● DESCRIPTION OF THE TASK
Determine how many lines of the entries contain "theorem". Reply with that number alone.

BEGIN LISTED RECORDS

theorem gv_natCast (k : Int) (red : List Int) (m : Nat) : gv k red (m : Int) = fV k red m := by
  simp [gv]

theorem gSum_nonpos (k : Int) (red : List Int) (a : Int) (ha : a ≤ 0) (u : Nat) :
    gSum k red a u = 0 := by
  induction u with
  | zero => rfl
  | succ u ih => simp [gSum, ih, gv]; omega

theorem gSum_shift (k : Int) (red : List Int) (a : Int) (u : Nat) (hu : 1 ≤ u) :
    gSum k red (a + 1) u = gv k red a + gSum k red a u - gv k red (a - u) := by
  induction u with
  | zero => omega
  | succ u ih =>
    rcases Nat.eq_or_lt_of_le hu with h1 | h1
    · have : u = 0 := by omega
      subst this
      simp [gSum]
    · have ihu := ih (by omega)
      simp only [gSum]
      rw [ihu]
      have : a + 1 - (↑u + 1) = a - u := by ring
      rw [this]
      push_cast
      ring_nf

theorem gSum_eq_take_sum (k : Int) (red : List Int) (m : Nat) (u : Nat) :
    gSum k red ((m : Int) + 1) u = ((fRec k red m).take u).sum := by
  induction u with
  | zero => simp [gSum]
  | succ u ih =>
    simp only [gSum, ih]
    by_cases h : u < m + 1
    · have h2 : u < (fRec k red m).length := by rw [fRec_length]; omega
      have hget : (fRec k red m)[u]'h2 = fV k red (m - u) := by
        have := fRec_getElem? k red m u (by omega)
        rw [List.getElem?_eq_getElem h2] at this
        exact Option.some.inj this
      rw [List.sum_take_succ _ _ h2, hget]
      congr 1
      have : (m : Int) + 1 - (u + 1) = ((m - u : Nat) : Int) := by push_cast; omega
      rw [this, gv_natCast]
    · have hlen : (fRec k red m).length ≤ u := by rw [fRec_length]; omega
      rw [List.take_of_length_le hlen, List.take_of_length_le (by omega)]
      have : gv k red ((m : Int) + 1 - (u + 1)) = 0 := by
        simp only [gv, if_pos]; push_cast; omega
      rw [this, add_zero]
-- pv_equiv track=rewrite | github.com/OnaiaSavary/WR-and-european-droughts | scripts/weather_regimes.py | declassification
-- ===== SOURCE A (Python) =====
-- def declassification(cluster,jours_min):
--     result = []
--     count = 1
--
--     # Parcourir la liste pour détecter les séquences
--     for i in range(1, len(cluster)):
--         if cluster[i] == cluster[i - 1]:
--             count += 1
--         else:
--             if count <= jours_min:
--                 result.extend([0] * count)
--             else:
--                 result.extend([cluster[i - 1]] * count)
--             count = 1 # Reset le compteur
--
--     # Gérer la dernière séquence
--     if count <= jours_min:
--         result.extend([0] * count)
--     else:
--         result.extend([cluster[-1]] * count)
--
--     return result
-- ===== SOURCE B (Python) =====
-- def declassification(cluster, jours_min):
--     # Two-pass: run-length encode the cluster sequence first, then emit each run.
--     runs = []
--     for x in cluster:
--         if runs and runs[-1][0] == x:
--             runs[-1][1] += 1
--         else:
--             runs.append([x, 1])
--     result = []
--     for v, n in runs:
--         result.extend(([0] * n) if n <= jours_min else ([v] * n))
--     return result
-- ===== Notes on version B (the rewrite author's own statement) =====
-- stated objective: alternative
-- what changed: Replaces the index-based scan with leftover trailing-block handling by a two-pass run-length encoding: build (value,length) run descriptors in one pass over the elements, then emit each run in a second pass.
-- intended difference: On an empty cluster with jours_min >= 1 A's unconditional trailing block returns [0] (a day that does not exist); B returns [], the intended result for empty input. — e.g. on declassification([], 1): A returns [0], B returns []
import Mathlib
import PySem

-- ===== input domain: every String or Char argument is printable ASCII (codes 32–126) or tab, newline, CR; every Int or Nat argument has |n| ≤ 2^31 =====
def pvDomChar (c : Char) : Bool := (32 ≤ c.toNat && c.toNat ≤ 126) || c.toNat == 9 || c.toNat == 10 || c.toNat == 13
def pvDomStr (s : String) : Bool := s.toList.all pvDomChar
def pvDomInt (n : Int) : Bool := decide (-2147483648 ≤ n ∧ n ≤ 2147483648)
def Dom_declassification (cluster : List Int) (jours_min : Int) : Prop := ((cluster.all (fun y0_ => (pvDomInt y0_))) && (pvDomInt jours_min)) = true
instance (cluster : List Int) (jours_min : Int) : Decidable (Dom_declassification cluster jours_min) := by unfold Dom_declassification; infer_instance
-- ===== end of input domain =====

-- B zeroes out runs of length ≤ jours_min via a two-pass run-length encoding instead of A's
-- index scan with a trailing block; B returns [] on empty input where A returns [0] or raises.

-- ===== PORT A =====
def declassification (cluster : List Int) (jours_min : Int) : List Int :=
  let st := (PySem.List.pyRange 1 (cluster.length : Int) 1).foldl
    (fun (st : List Int × Int) i =>
      if PySem.List.pyGetD cluster i 0 == PySem.List.pyGetD cluster (i - 1) 0 then
        (st.1, st.2 + 1)
      else if st.2 ≤ jours_min then
        (st.1 ++ List.replicate st.2.toNat 0, 1)
      else
        (st.1 ++ List.replicate st.2.toNat (PySem.List.pyGetD cluster (i - 1) 0), 1))
    ([], 1)
  if st.2 ≤ jours_min then st.1 ++ List.replicate st.2.toNat 0
  else st.1 ++ List.replicate st.2.toNat (PySem.List.pyGetD cluster (-1) 0)

-- ===== PORT B =====
-- runs are kept head-first while building (Python appends and mutates runs[-1]) and reversed once.
def declassification_alt (cluster : List Int) (jours_min : Int) : List Int :=
  let runs := (cluster.foldl
    (fun (acc : List (Int × Int)) x =>
      match acc with
      | (v, n) :: rest => if v == x then (v, n + 1) :: rest else (x, 1) :: (v, n) :: rest
      | [] => [(x, 1)]) []).reverse
  runs.foldl (fun result vn =>
    result ++ (if vn.2 ≤ jours_min then List.replicate vn.2.toNat 0
               else List.replicate vn.2.toNat vn.1)) []

-- ===== PRECONDITION & SPEC =====
-- Pre_ excludes only the empty cluster with jours_min < 1, where A raises IndexError (cluster[-1]).
def Pre_declassification (cluster : List Int) (jours_min : Int) : Prop :=
  cluster ≠ [] ∨ 1 ≤ jours_min
instance (cluster : List Int) (jours_min : Int) : Decidable (Pre_declassification cluster jours_min) := by unfold Pre_declassification; infer_instance
def pvWitness_declassification : List Int × Int := ([1, 1, 2], 1)

-- On an empty cluster with jours_min ≥ 1 A's unconditional trailing block returns [0]
-- (a day that does not exist); B returns [], the intended result for empty input.
def D_declassification (cluster : List Int) (jours_min : Int) : Prop :=
  cluster = [] ∧ 1 ≤ jours_min
instance (cluster : List Int) (jours_min : Int) : Decidable (D_declassification cluster jours_min) := by unfold D_declassification; infer_instance

def Spec_declassification (cluster : List Int) (jours_min : Int) (out : List Int) : Prop :=
  ¬ D_declassification cluster jours_min → out = declassification_alt cluster jours_min
instance (cluster : List Int) (jours_min : Int) (out : List Int) : Decidable (Spec_declassification cluster jours_min out) := by unfold Spec_declassification; infer_instance

def pvDiffWitness_declassification : List Int × Int := ([], 1)
def pvDiffWitnessOut_declassification : (List Int) × (List Int) := ([0], [])

-- ===== CLAIM (what is proved, stated in full; the proofs are below) =====
def Claim_unchanged_declassification : Prop := ∀ (cluster : List Int) (jours_min : Int), Dom_declassification cluster jours_min → Pre_declassification cluster jours_min → Spec_declassification cluster jours_min (declassification cluster jours_min)
def Claim_changed_declassification : Prop := Dom_declassification (pvDiffWitness_declassification.1) (pvDiffWitness_declassification.2) ∧ Pre_declassification (pvDiffWitness_declassification.1) (pvDiffWitness_declassification.2) ∧ D_declassification (pvDiffWitness_declassification.1) (pvDiffWitness_declassification.2) ∧ declassification (pvDiffWitness_declassification.1) (pvDiffWitness_declassification.2) = pvDiffWitnessOut_declassification.1 ∧ declassification_alt (pvDiffWitness_declassification.1) (pvDiffWitness_declassification.2) = pvDiffWitnessOut_declassification.2 ∧ pvDiffWitnessOut_declassification.1 ≠ pvDiffWitnessOut_declassification.2
def Claim_exact_declassification : Prop := ∀ (cluster : List Int) (jours_min : Int), Dom_declassification cluster jours_min → Pre_declassification cluster jours_min → D_declassification cluster jours_min → declassification cluster jours_min ≠ declassification_alt cluster jours_min

-- ===== LEMMAS AND PROOFS =====

-- the block emitted for one run (value, length)
def pvChunk (jm : Int) (vn : Int × Int) : List Int :=
  if vn.2 ≤ jm then List.replicate vn.2.toNat 0 else List.replicate vn.2.toNat vn.1

-- reference recursion: process the rest of the list with current run (prev, count)
def pvLoop (jm prev : Int) (rest : List Int) (count : Int) : List Int :=
  match rest with
  | [] => pvChunk jm (prev, count)
  | x :: xs => if prev == x then pvLoop jm prev xs (count + 1)
               else pvChunk jm (prev, count) ++ pvLoop jm x xs 1

-- A's loop body and "rest of A from index k" as named functions
def pvBody (L : List Int) (jm : Int) (st : List Int × Int) (i : Int) : List Int × Int :=
  if PySem.List.pyGetD L i 0 == PySem.List.pyGetD L (i - 1) 0 then
    (st.1, st.2 + 1)
  else if st.2 ≤ jm then
    (st.1 ++ List.replicate st.2.toNat 0, 1)
  else
    (st.1 ++ List.replicate st.2.toNat (PySem.List.pyGetD L (i - 1) 0), 1)

def pvAfold (L : List Int) (jm k : Int) (st : List Int × Int) : List Int :=
  let st' := (PySem.List.pyRange k (L.length : Int) 1).foldl (pvBody L jm) st
  if st'.2 ≤ jm then st'.1 ++ List.replicate st'.2.toNat 0
  else st'.1 ++ List.replicate st'.2.toNat (PySem.List.pyGetD L (-1) 0)

lemma pvAfold_eq (L : List Int) (jm : Int) :
    ∀ (m k : Nat) (prev count : Int) (result : List Int),
      L.length - k = m → 1 ≤ k → k ≤ L.length → L.getD (k - 1) 0 = prev →
      pvAfold L jm (k : Int) (result, count) = result ++ pvLoop jm prev (L.drop k) count := by
  intro m
  induction m with
  | zero =>
    intro k prev count result hm hk1 hkle hprev
    have hk : k = L.length := by omega
    subst hk
    have hne : L ≠ [] := by intro h; subst h; simp at hk1
    unfold pvAfold
    rw [PySem.List.pyRange_one_eq_nil (by exact_mod_cast le_refl _)]
    simp only [List.foldl_nil, List.drop_length, pvLoop, pvChunk]
    rw [PySem.List.pyGetD_neg_one L 0 hne]
    have hlast : L.getLast hne = prev := by
      rw [List.getLast_eq_getElem, ← hprev, List.getD_eq_getElem L 0 (by omega)]
    rw [hlast]
    split <;> rfl
  | succ m ih =>
    intro k prev count result hm hk1 hkle hprev
    have hklt : k < L.length := by omega
    have hgk : PySem.List.pyGetD L (k : Int) 0 = L[k] := by
      rw [PySem.List.pyGetD_natCast]; exact List.getD_eq_getElem L 0 hklt
    have hgk1 : PySem.List.pyGetD L ((k : Int) - 1) 0 = prev := by
      have hc : ((k : Int) - 1) = ((k - 1 : Nat) : Int) := by omega
      rw [hc, PySem.List.pyGetD_natCast]; exact hprev
    have hdrop : L.drop k = L[k] :: L.drop (k + 1) := List.drop_eq_getElem_cons hklt
    have hnext : L.getD (k + 1 - 1) 0 = L[k] := by
      simpa using List.getD_eq_getElem L 0 hklt
    have hstep : pvAfold L jm (k : Int) (result, count) =
        pvAfold L jm ((k + 1 : Nat) : Int) (pvBody L jm (result, count) (k : Int)) := by
      unfold pvAfold
      rw [PySem.List.pyRange_one_cons (by exact_mod_cast hklt), List.foldl_cons,
        show ((k : Int) + 1) = ((k + 1 : Nat) : Int) by push_cast; ring]
    rw [hstep, hdrop]
    by_cases he : L[k] = prev
    · have hb : pvBody L jm (result, count) (k : Int) = (result, count + 1) := by
        unfold pvBody; rw [hgk, hgk1]; simp [he]
      rw [hb, ih (k + 1) prev (count + 1) result (by omega) (by omega) (by omega)
        (by rw [hnext, he])]
      rw [pvLoop, if_pos (by simp [he])]
    · have hne' : ¬((prev == L[k]) = true) := by simpa using Ne.symm he
      rw [pvLoop, if_neg hne']
      by_cases hc : count ≤ jm
      · have hb : pvBody L jm (result, count) (k : Int) =
            (result ++ List.replicate count.toNat 0, 1) := by
          unfold pvBody; rw [hgk, hgk1]; simp [he, hc]
        rw [hb, ih (k + 1) L[k] 1 _ (by omega) (by omega) (by omega) hnext]
        simp [pvChunk, hc, List.append_assoc]
      · have hb : pvBody L jm (result, count) (k : Int) =
            (result ++ List.replicate count.toNat prev, 1) := by
          unfold pvBody; rw [hgk, hgk1]; simp [he, hc]
        rw [hb, ih (k + 1) L[k] 1 _ (by omega) (by omega) (by omega) hnext]
        simp [pvChunk, hc, List.append_assoc]

lemma pvB_loop (jm : Int) :
    ∀ (rest : List Int) (prev count : Int) (revruns : List (Int × Int)),
      ((rest.foldl
        (fun (acc : List (Int × Int)) x =>
          match acc with
          | (v, n) :: rs => if v == x then (v, n + 1) :: rs else (x, 1) :: (v, n) :: rs
          | [] => [(x, 1)]) ((prev, count) :: revruns)).reverse).flatMap (pvChunk jm) =
      revruns.reverse.flatMap (pvChunk jm) ++ pvLoop jm prev rest count := by
  intro rest
  induction rest with
  | nil => intro prev count revruns; simp [pvLoop]
  | cons x xs ih =>
    intro prev count revruns
    simp only [List.foldl_cons]
    by_cases he : prev == x
    · rw [if_pos he, ih, pvLoop, if_pos he]
    · rw [if_neg he, ih x 1 ((prev, count) :: revruns), pvLoop, if_neg he]
      simp [List.append_assoc]

lemma pvA_eq_loop (c0 : Int) (cs : List Int) (jm : Int) :
    declassification (c0 :: cs) jm = pvLoop jm c0 cs 1 := by
  have h0 : declassification (c0 :: cs) jm = pvAfold (c0 :: cs) jm ((1 : Nat) : Int) ([], 1) := rfl
  have h := pvAfold_eq (c0 :: cs) jm cs.length 1 c0 1 [] (by simp) (le_refl 1) (by simp) (by simp)
  rw [h0, h]; simp

lemma pvB_eq_loop (c0 : Int) (cs : List Int) (jm : Int) :
    declassification_alt (c0 :: cs) jm = pvLoop jm c0 cs 1 := by
  unfold declassification_alt
  simp only [List.foldl_cons]
  rw [show (fun (result : List Int) (vn : Int × Int) => result ++
        (if vn.2 ≤ jm then List.replicate vn.2.toNat 0 else List.replicate vn.2.toNat vn.1)) =
      (fun acc x => acc ++ pvChunk jm x) from rfl]
  rw [PySem.List.foldl_append_eq_flatMap (g := pvChunk jm)]
  simpa using pvB_loop jm cs c0 1 []

-- ===== VERDICT (by name: the statement is the Claim_ definition above) =====
theorem declassification_spec : Claim_unchanged_declassification := by
  intro cluster jm _ hpre hnd
  show declassification cluster jm = declassification_alt cluster jm
  match cluster with
  | [] =>
    exfalso
    rcases hpre with h | h
    · exact h rfl
    · exact hnd ⟨rfl, h⟩
  | c0 :: cs => rw [pvA_eq_loop, pvB_eq_loop]

theorem declassification_changed : Claim_changed_declassification := by
  unfold Claim_changed_declassification; decide

theorem declassification_tight : Claim_exact_declassification := by
  intro cluster jm _ _ hd
  obtain ⟨hnil, hjm⟩ := hd
  subst hnil
  have ha : declassification [] jm = [0] := by
    unfold declassification
    rw [PySem.List.pyRange_one_eq_nil (by norm_num)]
    simp [hjm]
  have hb : declassification_alt [] jm = [] := by
    unfold declassification_alt; simp
  simp [ha, hb]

END LISTED RECORDS

● ANSWER TO THIS EXERCISE
7